Even The New York Times, a liberal newspaper that is sympathetic to gay marriage, has acknowledged this fact.

Reporter Emily Bazelon defends Alabama Supreme Court Chief Justice Roy Moore’s claim that Granade does not have authority over all of the probate judges in a Feb. 11 article for NYT Magazine cleverly titled, “In Sort-of-Defense of Roy Moore.”

After interviewing Florida International University law professor Howard Wasserman, Bazelon concluded Granade’s ruling was “peculiar” because, “District-court rulings, even if they’re about important matters of policy, usually affect only the people involved in the case in question.” Only a federal appeals court or the U.S. Supreme Court can issue a ruling that is binding on the entire state, Bazelon learned.

Additionally, the case for which Granade issued her ruling did not even have a probate judge as a defendent. The state’s attorney general was sued even though he has no authority to issue a marriage license.

So, now a single federal judge in Alabama is attempting to rewrite the state’s marriage laws on a, literally, case by case basis.

Robert McFarland, vice dean and associate professor of Law at Faulkner University’s Thomas Goode Jones School of Law, explained the situation well in an article for The Public Discourse.

“Judge Granade has now set herself up to be the chief probate officer in the state of Alabama.
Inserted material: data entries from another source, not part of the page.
-- ---- B side: streaming fold = uniform slice-and-pad ----

-- Generic streaming step over a pre-zipped triple list.
def pvStepZ (c : Int) (st : List (List Int × List Int × List Int) × List Int × List Int × List Int)
    (q : Int × Int × Int) : List (List Int × List Int × List Int) × List Int × List Int × List Int :=
  let ci := st.2.1 ++ [q.1]
  let cl := st.2.2.1 ++ [q.2.1]
  let cm := st.2.2.2 ++ [q.2.2]
  if (ci.length : Int) = c then (st.1 ++ [(ci, cl, cm)], [], [], []) else (st.1, ci, cl, cm)

-- One padded chunk, cut directly from the zipped list.
def pvMkChunk (c' : Nat) (pad_token_id ignore_index : Int) (z : List (Int × Int × Int)) (k : Nat) :
    List Int × List Int × List Int :=
  let seg := (z.drop (k * c')).take c'
  (seg.map (·.1) ++ List.replicate (c' - seg.length) pad_token_id,
   seg.map (·.2.1) ++ List.replicate (c' - seg.length) ignore_index,
   seg.map (·.2.2) ++ List.replicate (c' - seg.length) 0)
She has not defined marriage, and her failure to do so leaves state actors, especially probate judges, without a definition of the institution for which they are issuing state licenses. Worse, she has provided no legal standards — not even a limiting principle — to guide her administration of Alabama family law, which she has now taken upon herself. She will be rewriting the family laws of Alabama, piecemeal and arbitrarily, from her bench. Rather than conducting legislative hearings regarding the familial rights and duties related to the definition of marriage, Judge Granade will be conducting contempt proceedings in which she will decide on a case-by-case basis which actions of Alabama officials violate the Constitution and which do not,” he wrote.

2. The U.S. Supreme Court is being ignored, but has, so far, offered no help.
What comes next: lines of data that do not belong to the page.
-- B's first pass: the prefix list is exactly the cumulative white counts
theorem pvPrefixFold : ∀ (bs : List Char) (c0 : Int) (acc : List Int),
    bs.foldl pvStepP (c0, acc) =
      (c0 + (bs.count 'W' : Int),
       acc ++ (List.range bs.length).map (fun t => c0 + ((bs.take (t+1)).count 'W' : Int))) := by
  intro bs
  induction bs with
  | nil => intro c0 acc; simp
  | cons x t ih =>
    intro c0 acc
    simp only [List.foldl_cons]
    have hc : pvStepP (c0, acc) x =
        (c0 + ((if x = 'W' then 1 else 0 : ℕ) : Int),
         acc ++ [c0 + ((if x = 'W' then 1 else 0 : ℕ) : Int)]) := by
      simp only [pvStepP]
      by_cases hx : x = 'W' <;> simp [hx]
    rw [hc, ih]
    simp only [Prod.mk.injEq]
    refine ⟨?_, ?_⟩
    · by_cases hx : x = 'W' <;> simp [hx, List.count_cons] <;> push_cast <;> ring
    · simp only [List.length_cons]
      rw [List.range_succ_eq_map, List.map_cons, List.map_map]
      simp only [List.take_succ_cons, List.take_zero, List.count_cons, List.count_nil,
        Function.comp]
      rw [List.append_assoc]
      congr 1
      by_cases hx : x = 'W' <;> simp [hx] <;> intro a _ <;> push_cast <;> ring

theorem pvPreChar (bs : List Char) :
    (bs.foldl pvStepP ((0 : Int), [(0 : Int)])).2
      = (List.range (bs.length + 1)).map (fun t => ((bs.take t).count 'W' : Int)) := by
  rw [pvPrefixFold, List.range_succ_eq_map, List.map_cons, List.map_map]
  simp [Function.comp]

theorem pvPreGet (bs : List Char) (i : Int) (h0 : 0 ≤ i) (h1 : i ≤ (bs.length : Int)) :
    PySem.List.pyGet? ((List.range (bs.length + 1)).map (fun t => ((bs.take t).count 'W' : Int))) i
      = some ((bs.take i.toNat).count 'W' : Int) := by
  have hi : i = ((i.toNat : ℕ) : Int) := by omega
  rw [hi, PySem.List.pyGet?_natCast]
  rw [List.getElem?_map, List.getElem?_range (by omega)]
  rfl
Another oddity about Granade’s decision is that she cited a U.S. Supreme Court decision that upheld state’s rights to define marriage in striking down Alabama’s right to define marriage.
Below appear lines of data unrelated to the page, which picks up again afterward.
-- pv_equiv track=rewrite | github.com/ffancer/study_with_codewars | 7 kyu Parts of a list.py | partlist
-- ===== SOURCE A (Python) =====
-- def partlist(arr):
--     lst = []
--     i = 0
--
--     while i < len(arr):
--         first = ' '.join(arr[:i+1])
--         second = ' '.join(arr[i+1:])
--         tpl = first, second
--         lst.append(tpl)
--         i += 1
--
--     return lst
-- ===== SOURCE B (Python) =====
-- def partlist(arr):
--     # Single forward pass maintaining running prefix/suffix join-strings,
--     # instead of re-slicing and re-joining the whole list at every index.
--     if not arr:
--         return []
--     prefix = arr[0]
--     suffix = ' '.join(arr[1:])
--     out = [(prefix, suffix)]
--     for w in arr[1:]:
--         prefix = prefix + ' ' + w
--         suffix = suffix[len(w) + 1:]
--         out.append((prefix, suffix))
--     return out
-- ===== Notes on version B (the rewrite author's own statement) =====
-- stated objective: alternative
-- what changed: Replaces the per-index re-slicing and re-joining of the whole list with a single forward pass that carries running prefix/suffix join-strings, extending the prefix and chopping the consumed word off the suffix at each step (the output itself is quadratic in size, so total cost stays dominated by it).
import Mathlib
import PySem

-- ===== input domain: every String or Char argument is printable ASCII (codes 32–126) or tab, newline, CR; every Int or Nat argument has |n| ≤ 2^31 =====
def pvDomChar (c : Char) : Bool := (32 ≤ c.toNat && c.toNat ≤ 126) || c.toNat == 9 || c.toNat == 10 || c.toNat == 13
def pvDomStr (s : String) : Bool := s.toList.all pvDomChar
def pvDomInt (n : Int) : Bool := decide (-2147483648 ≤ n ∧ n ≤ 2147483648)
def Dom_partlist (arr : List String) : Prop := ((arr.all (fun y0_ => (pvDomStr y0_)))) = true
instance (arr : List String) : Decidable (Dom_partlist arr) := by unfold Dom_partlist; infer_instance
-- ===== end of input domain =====

-- B replaces A's per-index re-slicing/re-joining with one forward pass carrying running
-- prefix/suffix join-strings (objective: alternative decomposition; no repeated full joins).


-- ===== PORT A =====
-- while i < len(arr): append ((' '.join(arr[:i+1]), ' '.join(arr[i+1:]))); i += 1
def partlist (arr : List String) : List (String × String) :=
  (PySem.List.pyRange 0 (arr.length : Int)).foldl
    (fun lst i =>
      let first := PySem.Str.join " " (PySem.List.slice arr none (some (i + 1)))
      let second := PySem.Str.join " " (PySem.List.slice arr (some (i + 1)) none)
      lst ++ [(first, second)])
    []

-- ===== PORT B =====
-- single pass: start from (arr[0], ' '.join(arr[1:])), then extend prefix / chop suffix
def partlist_alt (arr : List String) : List (String × String) :=
  match arr with
  | [] => []
  | w0 :: rest =>
    let suffix0 := PySem.Str.join " " rest
    (rest.foldl
      (fun (st : List (String × String) × String × String) w =>
        let pre := st.2.1 ++ " " ++ w
        let suf := PySem.Str.slice st.2.2 (some (PySem.Str.len w + 1)) none
        (st.1 ++ [(pre, suf)], pre, suf))
      ([(w0, suffix0)], w0, suffix0)).1

-- ===== PRECONDITION & SPEC =====
def Spec_partlist (arr : List String) (out : List (String × String)) : Prop := out = partlist_alt arr
instance (arr : List String) (out : List (String × String)) : Decidable (Spec_partlist arr out) := by unfold Spec_partlist; infer_instance

-- ===== CLAIM (what is proved, stated in full; the proofs are below) =====
def Claim_equal_partlist : Prop := ∀ (arr : List String), Dom_partlist arr → Spec_partlist arr (partlist arr)

-- ===== LEMMAS AND PROOFS =====

-- canonical description both ports are reduced to
def pvJ (xs : List String) : String := PySem.Str.join " " xs

def pvCanon (arr : List String) : List (String × String) :=
  (List.range arr.length).map (fun i => (pvJ (arr.take (i + 1)), pvJ (arr.drop (i + 1))))

theorem pv_foldl_push {α β : Type} (l : List α) (f : α → β) (init : List β) :
    l.foldl (fun acc x => acc ++ [f x]) init = init ++ l.map f := by
  induction l generalizing init with
  | nil => simp
  | cons x xs ih => simp [List.foldl, ih, List.append_assoc]

theorem pv_pyRange_map (n : Nat) :
    PySem.List.pyRange 0 (n : Int) = (List.range n).map (fun i : Nat => (i : Int)) := by
  suffices h : ∀ (k a : Nat), PySem.List.pyRange (a : Int) ((a + k : Nat) : Int)
      = (List.range k).map (fun i => ((a + i : Nat) : Int)) by
    have h0 := h n 0
    simp only [Nat.zero_add, Nat.cast_zero] at h0
    exact h0
  intro k
  induction k with
  | zero => intro a; simp [PySem.List.pyRange]
  | succ m ih =>
    intro a
    rw [PySem.List.pyRange_one_cons (by push_cast; omega)]
    have h1 : ((a : Int) + 1) = ((a + 1 : Nat) : Int) := by push_cast; ring
    have h2 : ((a + (m + 1) : Nat) : Int) = (((a + 1) + m : Nat) : Int) := by push_cast; ring
    rw [h1, h2, ih (a + 1), List.range_succ_eq_map, List.map_cons, List.map_map]
    refine List.cons_eq_cons.mpr ⟨by push_cast; ring, ?_⟩
    apply List.map_congr_left
    intro i _
    simp only [Function.comp_apply]
    push_cast
    ring

-- A computes the canonical list
theorem pv_A_eq_canon (arr : List String) : partlist arr = pvCanon arr := by
  unfold partlist pvCanon
  rw [pv_pyRange_map, pv_foldl_push, List.nil_append, List.map_map]
  apply List.map_congr_left
  intro i _
  simp only [Function.comp_apply]
  have h1 : ((i : Int) + 1) = ((i + 1 : Nat) : Int) := by push_cast; ring
  rw [h1, PySem.List.slice_to_natCast, PySem.List.slice_from_natCast]
  rfl

-- join of a snoc with nonempty front
theorem pv_chars_join_snoc (sep : List Char) (xs : List (List Char)) (w : List Char)
    (h : xs ≠ []) :
    PySem.Chars.join sep (xs ++ [w]) = PySem.Chars.join sep xs ++ sep ++ w := by
  induction xs with
  | nil => exact absurd rfl h
  | cons x xs ih =>
    cases xs with
    | nil => simp [PySem.Chars.join_cons_cons, PySem.Chars.join_singleton]
    | cons y ys =>
      have h1 : (x :: y :: ys) ++ [w] = x :: ((y :: ys) ++ [w]) := rfl
      have h2 : (y :: ys) ++ [w] = y :: (ys ++ [w]) := rfl
      rw [h1, h2, PySem.Chars.join_cons_cons, ← h2, ih (by simp),
        PySem.Chars.join_cons_cons]
      simp [List.append_assoc]

theorem pv_join_snoc (xs : List String) (w : String) (h : xs ≠ []) :
    pvJ (xs ++ [w]) = pvJ xs ++ " " ++ w := by
  apply String.toList_inj.mp
  simp only [pvJ, PySem.Str.toList_join, String.toList_append, PySem.Str.toList_join,
    List.map_append, List.map_cons, List.map_nil]
  exact pv_chars_join_snoc _ _ _ (by simpa using h)

-- chopping the first word plus separator off a join
theorem pv_chars_join_drop (w : List Char) (rs : List (List Char)) :
    (PySem.Chars.join [' '] (w :: rs)).drop (w.length + 1) = PySem.Chars.join [' '] rs := by
  cases rs with
  | nil =>
    rw [PySem.Chars.join_singleton, PySem.Chars.join_nil]
    exact List.drop_eq_nil_of_le (by omega)
  | cons r rs' =>
    rw [PySem.Chars.join_cons_cons, List.append_assoc]
    simp

theorem pv_suffix_chop (w : String) (rs : List String) :
    PySem.Str.slice (pvJ (w :: rs)) (some (PySem.Str.len w + 1)) none = pvJ rs := by
  apply String.toList_inj.mp
  rw [PySem.Str.toList_slice]
  have hlen : PySem.Str.len w + 1 = ((w.toList.length + 1 : Nat) : Int) := by
    simp [PySem.Str.len]
  rw [hlen]
  simp only [PySem.Chars.slice_eq_listSlice, PySem.List.slice_from_natCast]
  simp only [pvJ, PySem.Str.toList_join, List.map_cons]
  have : (" " : String).toList = [' '] := rfl
  rw [this]
  exact pv_chars_join_drop _ _

theorem pv_join_singleton (w : String) : pvJ [w] = w := by
  apply String.toList_inj.mp
  simp [pvJ, PySem.Str.toList_join, PySem.Chars.join_singleton]

-- the loop invariant of B's single pass
theorem pv_B_inv (rest : List String) :
    ∀ (done : List String) (out0 : List (String × String)), done ≠ [] →
    (rest.foldl
      (fun (st : List (String × String) × String × String) w =>
        let pre := st.2.1 ++ " " ++ w
        let suf := PySem.Str.slice st.2.2 (some (PySem.Str.len w + 1)) none
        (st.1 ++ [(pre, suf)], pre, suf))
      (out0, pvJ done, pvJ rest)).1
    = out0 ++ (List.range rest.length).map
        (fun i => (pvJ (done ++ rest.take (i + 1)), pvJ (rest.drop (i + 1)))) := by
  induction rest with
  | nil => intro done out0 _; simp
  | cons w rs ih =>
    intro done out0 hd
    have hpre : pvJ done ++ " " ++ w = pvJ (done ++ [w]) := (pv_join_snoc done w hd).symm
    have hsuf : PySem.Str.slice (pvJ (w :: rs)) (some (PySem.Str.len w + 1)) none = pvJ rs :=
      pv_suffix_chop w rs
    simp only [List.foldl_cons, hpre, hsuf]
    rw [ih (done ++ [w]) _ (by simp)]
    rw [List.append_assoc]
    congr 1
    rw [List.length_cons, List.range_succ_eq_map, List.map_cons, List.map_map,
      List.singleton_append]
    refine List.cons_eq_cons.mpr ⟨by simp, ?_⟩
    apply List.map_congr_left
    intro i _
    simp [Function.comp, List.append_assoc]

-- B computes the canonical list
theorem pv_B_eq_canon (arr : List String) : partlist_alt arr = pvCanon arr := by
  unfold partlist_alt pvCanon
  cases arr with
  | nil => simp
  | cons w0 rest =>
    show (rest.foldl
        (fun (st : List (String × String) × String × String) w =>
          let pre := st.2.1 ++ " " ++ w
          let suf := PySem.Str.slice st.2.2 (some (PySem.Str.len w + 1)) none
          (st.1 ++ [(pre, suf)], pre, suf))
        ([(w0, PySem.Str.join " " rest)], w0, PySem.Str.join " " rest)).1 = _
    rw [show ([(w0, PySem.Str.join " " rest)], w0, PySem.Str.join " " rest)
        = ([(w0, pvJ rest)], pvJ [w0], pvJ rest) from by rw [pv_join_singleton]; rfl]
    rw [pv_B_inv rest [w0] [(w0, pvJ rest)] (by simp)]
    rw [List.length_cons, List.range_succ_eq_map, List.map_cons, List.map_map,
      List.singleton_append]
    refine List.cons_eq_cons.mpr ⟨by simp [pv_join_singleton], ?_⟩
    apply List.map_congr_left
    intro i _
    simp [Function.comp]

-- ===== VERDICT (by name: the statement is the Claim_ definition above) =====
theorem partlist_spec : Claim_equal_partlist := by
  intro arr _
  unfold Spec_partlist
  rw [pv_A_eq_canon, pv_B_eq_canon]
In United States vs. Windsor, the Supreme Court struck down the part of the federal Defense of Marriage Act that said federal law would not recognize same-sex marriages in states that allow same-sex marriages. Defining marriage was the purview of the states, the Court ruled, so the federal government cannot decide to ignore a marriage license issued by a state. Ironically, Granade cited that decision in striking down Alabama’s marriage law.

Using Windsor to strike down a state marriage law “takes inexplicable contortions of the mind or perhaps willful ignorance,” McFarland quoted a federal district court judge in Puerto Rico saying, because it would mean interpreting “Windsor’s endorsement of state control of marriage as eliminating the state control of marriage.”

Since the Supreme Court is expected to decide by this June whether the U.S. Constitution requires states to issue marriage licenses to same-sex couples, the confusion in Alabama could have easily been avoided by simply waiting for the high court’s decision. However, Granade, a federal appeals court and the Supreme Court itself have all, so far, declined opportunities to issue a stay in Granade’s ruling.

3. In trying to fix the problem, the Alabama Supreme Court could actually make it worse.

The Alabama Supreme Court has been asked by two traditional marriage advocacy groups to order the state’s probate judges to not issue marriage licenses to same-sex couples.

If the Alabama Supreme Court were to issue such a ruling, however, some of the state’s probate judges could be put in the position of being held in contempt of court regardless of what they do. By not issuing a same-sex marriage license they might be held in contempt of a federal court; by issuing a same-sex marriage license they might be held in contempt of the Alabama Supreme Court.